Unlike Python, Go does not require negating values because the heap ordering can be customized directly. Since the constraints are small and stone weights are bounded, integer overflow is not a concern.
Worked Examples
Example 1
Input:
stones = [2,7,4,1,8,1]
After heap initialization, the largest stone is always accessible.
| Step | Two Heaviest Stones | Result | Remaining Stones |
|---|---|---|---|
| Initial | - | - | [2,7,4,1,8,1] |
| 1 | 8, 7 |
1 |
[4,2,1,1,1] |
| 2 | 4, 2 |
2 |
[2,1,1,1] |
| 3 | 2, 1 |
1 |
[1,1,1] |
| 4 | 1, 1 |
0 |
[1] |
Only one stone remains, so the answer is:
1
Example 2
Input:
stones = [1]
Since there is only one stone, no smashing occurs.
| Step | Heap State | Action |
|---|---|---|
| Initial | [1] |
Single stone remains |
The result is:
1
Complexity Analysis
| Measure | Complexity | Explanation |
|---|---|---|
| Time | O(n log n) |
Building the heap takes O(n), and each smash operation performs heap operations costing O(log n) |
| Space | O(n) |
The heap stores all stones |
The heap is initialized once in linear time.

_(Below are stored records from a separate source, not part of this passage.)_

-- pv_equiv track=rewrite | github.com/Jerschow/AILab2 | to_CNF.py | separate_into_sentences
-- ===== SOURCE A (Python) =====
-- ampersand = "&"
--
-- disjunction = "|"
--
-- par = "()"
--
-- def check_openpar(char):
--     return char == par[0]
--
-- def check_closepar(char):
--     return char == par[1]
--
-- def check_or(char):
--     return char == disjunction
--
-- def check_and(char):
--     return char == ampersand
--
-- def notop(char): # dont need to check for iffs and ifs bc already gotten rid of and we consider ! part of the literals
--     if check_and(char):
--         return False
--     if check_or(char):
--         return False
--     return True
--
-- def untilop(line,i):
--     while i < len(line) and notop(line[i]):
--         i += 1
--     return i
--
-- def separate_into_sentences(line):
--     lines = []
--     latest = []
--     i = 0
--     while i < len(line):
--         if check_and(line[i]):
--             lines.append(latest)
--             latest = []
--         elif not check_openpar(line[i]) and not check_closepar(line[i]) and not check_or(line[i]):
--             op = untilop(line,i)
--             if check_closepar(line[op - 1]):
--                 op -= 1
--             latest.append(line[i:op])
--             i = op
--             continue
--         i += 1
--     lines.append(latest)
--     return lines
-- ===== SOURCE B (Python) =====
-- def separate_into_sentences(line):
--     result = []
--     for segment in line.split("&"):
--         sentence = []
--         for token in segment.split("|"):
--             lit = token.lstrip("()")
--             if lit:
--                 if lit.endswith(")"):
--                     lit = lit[:-1]
--                 sentence.append(lit)
--         result.append(sentence)
--     return result
-- ===== Notes on version B (the rewrite author's own statement) =====
-- stated objective: faster
-- what changed: Replaced A's index-walking while-loop (which scans ahead with untilop for the next operator char) by a two-level split on the conjunction and then the disjunction separator, stripping leading parentheses and one trailing closing paren per token; same O(n) work but the splitting runs in C instead of a per-character Python loop.
import Mathlib
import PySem

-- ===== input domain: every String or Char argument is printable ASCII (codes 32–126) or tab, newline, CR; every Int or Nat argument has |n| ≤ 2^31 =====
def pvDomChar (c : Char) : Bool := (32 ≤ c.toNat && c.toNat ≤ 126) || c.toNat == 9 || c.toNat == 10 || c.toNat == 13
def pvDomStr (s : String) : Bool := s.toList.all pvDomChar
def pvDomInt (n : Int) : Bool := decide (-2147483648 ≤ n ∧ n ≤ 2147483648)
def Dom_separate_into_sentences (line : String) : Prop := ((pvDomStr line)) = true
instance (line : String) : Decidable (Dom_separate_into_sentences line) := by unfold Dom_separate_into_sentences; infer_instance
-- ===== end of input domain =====

-- B replaces A's index-walking while-loop by a two-level split on '&' and '|' with a per-token
-- strip of leading parens and of one trailing ')': a different decomposition, same cost ("alternative").

-- ===== PORT A =====
-- module constants (Python: ampersand = "&", disjunction = "|", par = "()"; compared char by char)
def ampersand : Char := '&'
def disjunction : Char := '|'

def check_openpar (c : Char) : Bool := c == '('   -- char == par[0]
def check_closepar (c : Char) : Bool := c == ')'  -- char == par[1]
def check_or (c : Char) : Bool := c == disjunction
def check_and (c : Char) : Bool := c == ampersand

def notop (c : Char) : Bool :=
  if check_and c then false
  else if check_or c then false
  else true

-- port of untilop(line, i): the while loop over the suffix line[i:]; returns op - i
def untilop : List Char → Nat
  | [] => 0
  | c :: t => if notop c then untilop t + 1 else 0

-- the main while loop of A, as recursion on the suffix rest = line[i:]:
-- line[i:op] is rest.take d, check_closepar(line[op-1]) reads rest[d-1]
def sisLoop (rest : List Char) (latest : List String) (lines : List (List String)) :
    List (List String) :=
  match rest with
  | [] => lines ++ [latest]
  | c :: t =>
    if check_and c = true then
      sisLoop t [] (lines ++ [latest])
    else if hlit : check_openpar c = false ∧ check_closepar c = false ∧ check_or c = false then
      if hcl : (c :: t)[untilop (c :: t) - 1]? = some ')' then
        sisLoop ((c :: t).drop (untilop (c :: t) - 1))
          (latest ++ [String.ofList ((c :: t).take (untilop (c :: t) - 1))]) lines
      else
        sisLoop ((c :: t).drop (untilop (c :: t)))
          (latest ++ [String.ofList ((c :: t).take (untilop (c :: t)))]) lines
    else
      sisLoop t latest lines
termination_by rest.length
decreasing_by
  all_goals simp only [List.length_cons, List.length_drop]
  · omega
  · -- stripped case: untilop (c::t) ≥ 2, else (c::t)[0]? = some c with c ≠ ')'
    have hno : notop c = true := by
      simp_all [notop, check_openpar, check_closepar, check_or, check_and]
    have h1 : untilop (c :: t) = untilop t + 1 := by simp [untilop, hno]
    have h2 : untilop t ≠ 0 := by
      intro h0
      have hc : c = ')' := by rw [h1, h0] at hcl; simpa using hcl
      have h3 := hlit.2.1
      rw [hc] at h3; simp [check_closepar] at h3
    omega
  · have hno : notop c = true := by
      simp_all [notop, check_openpar, check_closepar, check_or, check_and]
    have h1 : untilop (c :: t) = untilop t + 1 := by simp [untilop, hno]
    omega
  · omega

def separate_into_sentences (line : String) : List (List String) :=
  sisLoop line.toList [] []

-- ===== PORT B =====
-- one token between '|'s: lit = token.lstrip("()") (hand port of lstrip with a char set:
-- drop leading '(' and ')' chars; exact); if lit: strip one trailing ')' and append
def parseToken (sentence : List String) (token : List Char) : List String :=
  let lit := token.dropWhile (fun c => c == '(' || c == ')')
  if lit.isEmpty then sentence
  else if lit.getLast? = some ')' then sentence ++ [String.ofList lit.dropLast]
  else sentence ++ [String.ofList lit]

-- one segment between '&'s: the inner for-loop over segment.split('|')
def parseSegment (segment : List Char) : List String :=
  (segment.splitOn '|').foldl parseToken []

def separate_into_sentences_alt (line : String) : List (List String) :=
  (line.toList.splitOn '&').map parseSegment

-- ===== PRECONDITION & SPEC =====
def Spec_separate_into_sentences (line : String) (out : List (List String)) : Prop := out = separate_into_sentences_alt line
instance (line : String) (out : List (List String)) : Decidable (Spec_separate_into_sentences line out) := by unfold Spec_separate_into_sentences; infer_instance

-- ===== CLAIM (what is proved, stated in full; the proofs are below) =====
def Claim_equal_separate_into_sentences : Prop := ∀ (line : String), Dom_separate_into_sentences line → Spec_separate_into_sentences line (separate_into_sentences line)

-- ===== LEMMAS AND PROOFS =====

lemma notop_eq_true_iff (c : Char) : notop c = true ↔ c ≠ '&' ∧ c ≠ '|' := by
  simp only [notop, check_and, check_or, ampersand, disjunction]
  split_ifs with h1 h2 <;> simp_all

lemma notop_eq_false_iff (c : Char) : notop c = false ↔ c = '&' ∨ c = '|' := by
  rw [← Bool.not_eq_true, notop_eq_true_iff]
  tauto

-- untilop facts
lemma untilop_le (xs : List Char) : untilop xs ≤ xs.length := by
  induction xs with
  | nil => simp [untilop]
  | cons c t ih => simp only [untilop, List.length_cons]; split_ifs <;> omega

lemma take_untilop_notop (xs : List Char) :
    ∀ ch ∈ xs.take (untilop xs), notop ch = true := by
  induction xs with
  | nil => simp
  | cons c t ih =>
    by_cases h : notop c = true
    · simp only [untilop, h, if_pos, List.take_succ_cons, List.mem_cons]
      rintro ch (rfl | hch)
      · exact h
      · exact ih ch hch
    · simp only [Bool.not_eq_true] at h
      simp [untilop, h]

lemma drop_untilop_op (xs : List Char) :
    xs.drop (untilop xs) = [] ∨
      ∃ c2 t2, xs.drop (untilop xs) = c2 :: t2 ∧ notop c2 = false := by
  induction xs with
  | nil => simp
  | cons c t ih =>
    by_cases h : notop c = true
    · simpa [untilop, h] using ih
    · simp only [Bool.not_eq_true] at h
      exact Or.inr ⟨c, t, by simp [untilop, h], h⟩

-- splitOnP structure lemma: a separator-free prefix glues onto the first piece
lemma splitOnP_prepend (p : Char → Bool) (pre s : List Char) (h : ∀ c ∈ pre, p c = false) :
    List.splitOnP p (pre ++ s) = (List.splitOnP p s).modifyHead (pre ++ ·) := by
  induction pre with
  | nil =>
    obtain ⟨s0, ss, hs⟩ := List.exists_cons_of_ne_nil (List.splitOnP_ne_nil p s)
    simp [hs]
  | cons a pre ih =>
    have ha : p a = false := h a (by simp)
    have h' : ∀ c ∈ pre, p c = false := fun c hc => h c (by simp [hc])
    rw [List.cons_append, List.splitOnP_cons, if_neg (by simp [ha]), ih h']
    obtain ⟨s0, ss, hs⟩ := List.exists_cons_of_ne_nil (List.splitOnP_ne_nil p s)
    simp [hs]

-- parseToken appends on the right
lemma parseToken_shift (s : List String) (tok : List Char) :
    parseToken s tok = s ++ parseToken [] tok := by
  simp only [parseToken]
  split_ifs <;> simp

lemma foldl_parseToken_shift (ts : List (List Char)) :
    ∀ init, ts.foldl parseToken init = init ++ ts.foldl parseToken [] := by
  induction ts with
  | nil => simp
  | cons t ts ih =>
    intro init
    rw [List.foldl_cons, List.foldl_cons, ih, parseToken_shift, ih (parseToken [] t)]
    simp

lemma parseToken_nil_nil : parseToken [] ([] : List Char) = [] := by
  simp [parseToken]

lemma parseToken_cons_paren {c : Char} (h : c = '(' ∨ c = ')') (s : List String)
    (tok : List Char) : parseToken s (c :: tok) = parseToken s tok := by
  have hc : (c == '(' || c == ')') = true := by rcases h with h | h <;> simp [h]
  simp [parseToken, hc]

lemma parseSegment_cons_paren {c : Char} (h : c = '(' ∨ c = ')') (s : List Char) :
    parseSegment (c :: s) = parseSegment s := by
  have hc : (c == '|') = false := by rcases h with h | h <;> simp [h]
  simp only [parseSegment, List.splitOn]
  rw [List.splitOnP_cons, if_neg (by simp [hc])]
  obtain ⟨t0, ts, hs⟩ := List.exists_cons_of_ne_nil (List.splitOnP_ne_nil (· == '|') s)
  rw [hs]
  simp only [List.modifyHead, List.foldl_cons]
  rw [parseToken_cons_paren h]

lemma parseSegment_cons_pipe (s : List Char) :
    parseSegment ('|' :: s) = parseSegment s := by
  simp only [parseSegment, List.splitOn]
  rw [List.splitOnP_cons, if_pos (by simp)]
  simp [parseToken_nil_nil]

In the worst case, we perform approximately n smash operations, and each iteration involves two removals and possibly one insertion, each costing O(log n). Therefore, the overall complexity becomes O(n log n).
Test Cases
from typing import List
class Solution:
def lastStoneWeight(self, stones: List[int]) -> int:
import heapq
max_heap = [-stone for stone in stones]
heapq.heapify(max_heap)
while len(max_heap) > 1:
first = -heapq.heappop(max_heap)
second = -heapq.heappop(max_heap)
if first != second:
heapq.heappush(max_heap, -(first - second))
return -max_heap[0] if max_heap else 0
solution = Solution()
assert solution.lastStoneWeight([2, 7, 4, 1, 8, 1]) == 1 # Provided example
assert solution.lastStoneWeight([1]) == 1 # Single stone
assert solution.lastStoneWeight([2, 2]) == 0 # Equal stones destroy each other
assert solution.lastStoneWeight([10, 4]) == 6 # Unequal pair
assert solution.lastStoneWeight([5, 5, 5, 5]) == 0 # All stones cancel
assert solution.lastStoneWeight([9, 3, 2, 10]) == 0 # Multiple reductions
assert solution.lastStoneWeight([1000]) == 1000 # Maximum stone weight
assert solution.lastStoneWeight([1, 1, 2]) == 0 # Chain elimination
assert solution.lastStoneWeight([3, 7, 8]) == 2 # Unequal sequence
assert solution.lastStoneWeight([31, 26, 33, 21, 40]) == 9 # Larger case
| Test | Why |
|---|---|
[2,7,4,1,8,1] |
Validates the provided example |
[1] |
Confirms single-element handling |
[2,2] |
Verifies equal stones disappear |
[10,4] |
Tests unequal smash behavior |
[5,5,5,5] |
Ensures repeated cancellation works |
[9,3,2,10] |
Tests multiple sequential heap updates |
[1000] |
Validates upper bound stone value |
[1,1,2] |
Checks chain elimination behavior |
[3,7,8] |
Tests nontrivial unequal smashing |
[31,26,33,21,40] |
Covers a larger mixed scenario |
Edge Cases
Single Stone Input
When the input contains only one stone, there are no smash operations to perform. A naive implementation might incorrectly attempt to remove two elements and cause an index error. This implementation handles the case naturally because the loop only runs when at least two stones exist. The remaining stone is returned directly.
All Stones Cancel Out
Inputs such as [2,2] or [5,5,5,5] result in complete elimination of all stones. A buggy implementation might assume one stone always survives and attempt to access an empty heap. This solution safely checks whether the heap is empty and returns 0 if no stones remain.
Unequal Final Smash
Cases like [10,4] or [8,7] leave one surviving stone after subtraction. A common mistake is forgetting to reinsert the remaining weight into the data structure. This implementation explicitly pushes the difference back into the heap whenever the two stones are unequal.
Repeated Duplicate Values
Inputs with many repeated weights, such as [1,1,2] or [5,5,5,5], can trigger long chains of eliminations. Incorrect implementations may mishandle duplicates or fail to preserve heap ordering after updates. Because the heap automatically restores ordering after every insertion, the algorithm continues selecting the correct two heaviest stones throughout execution.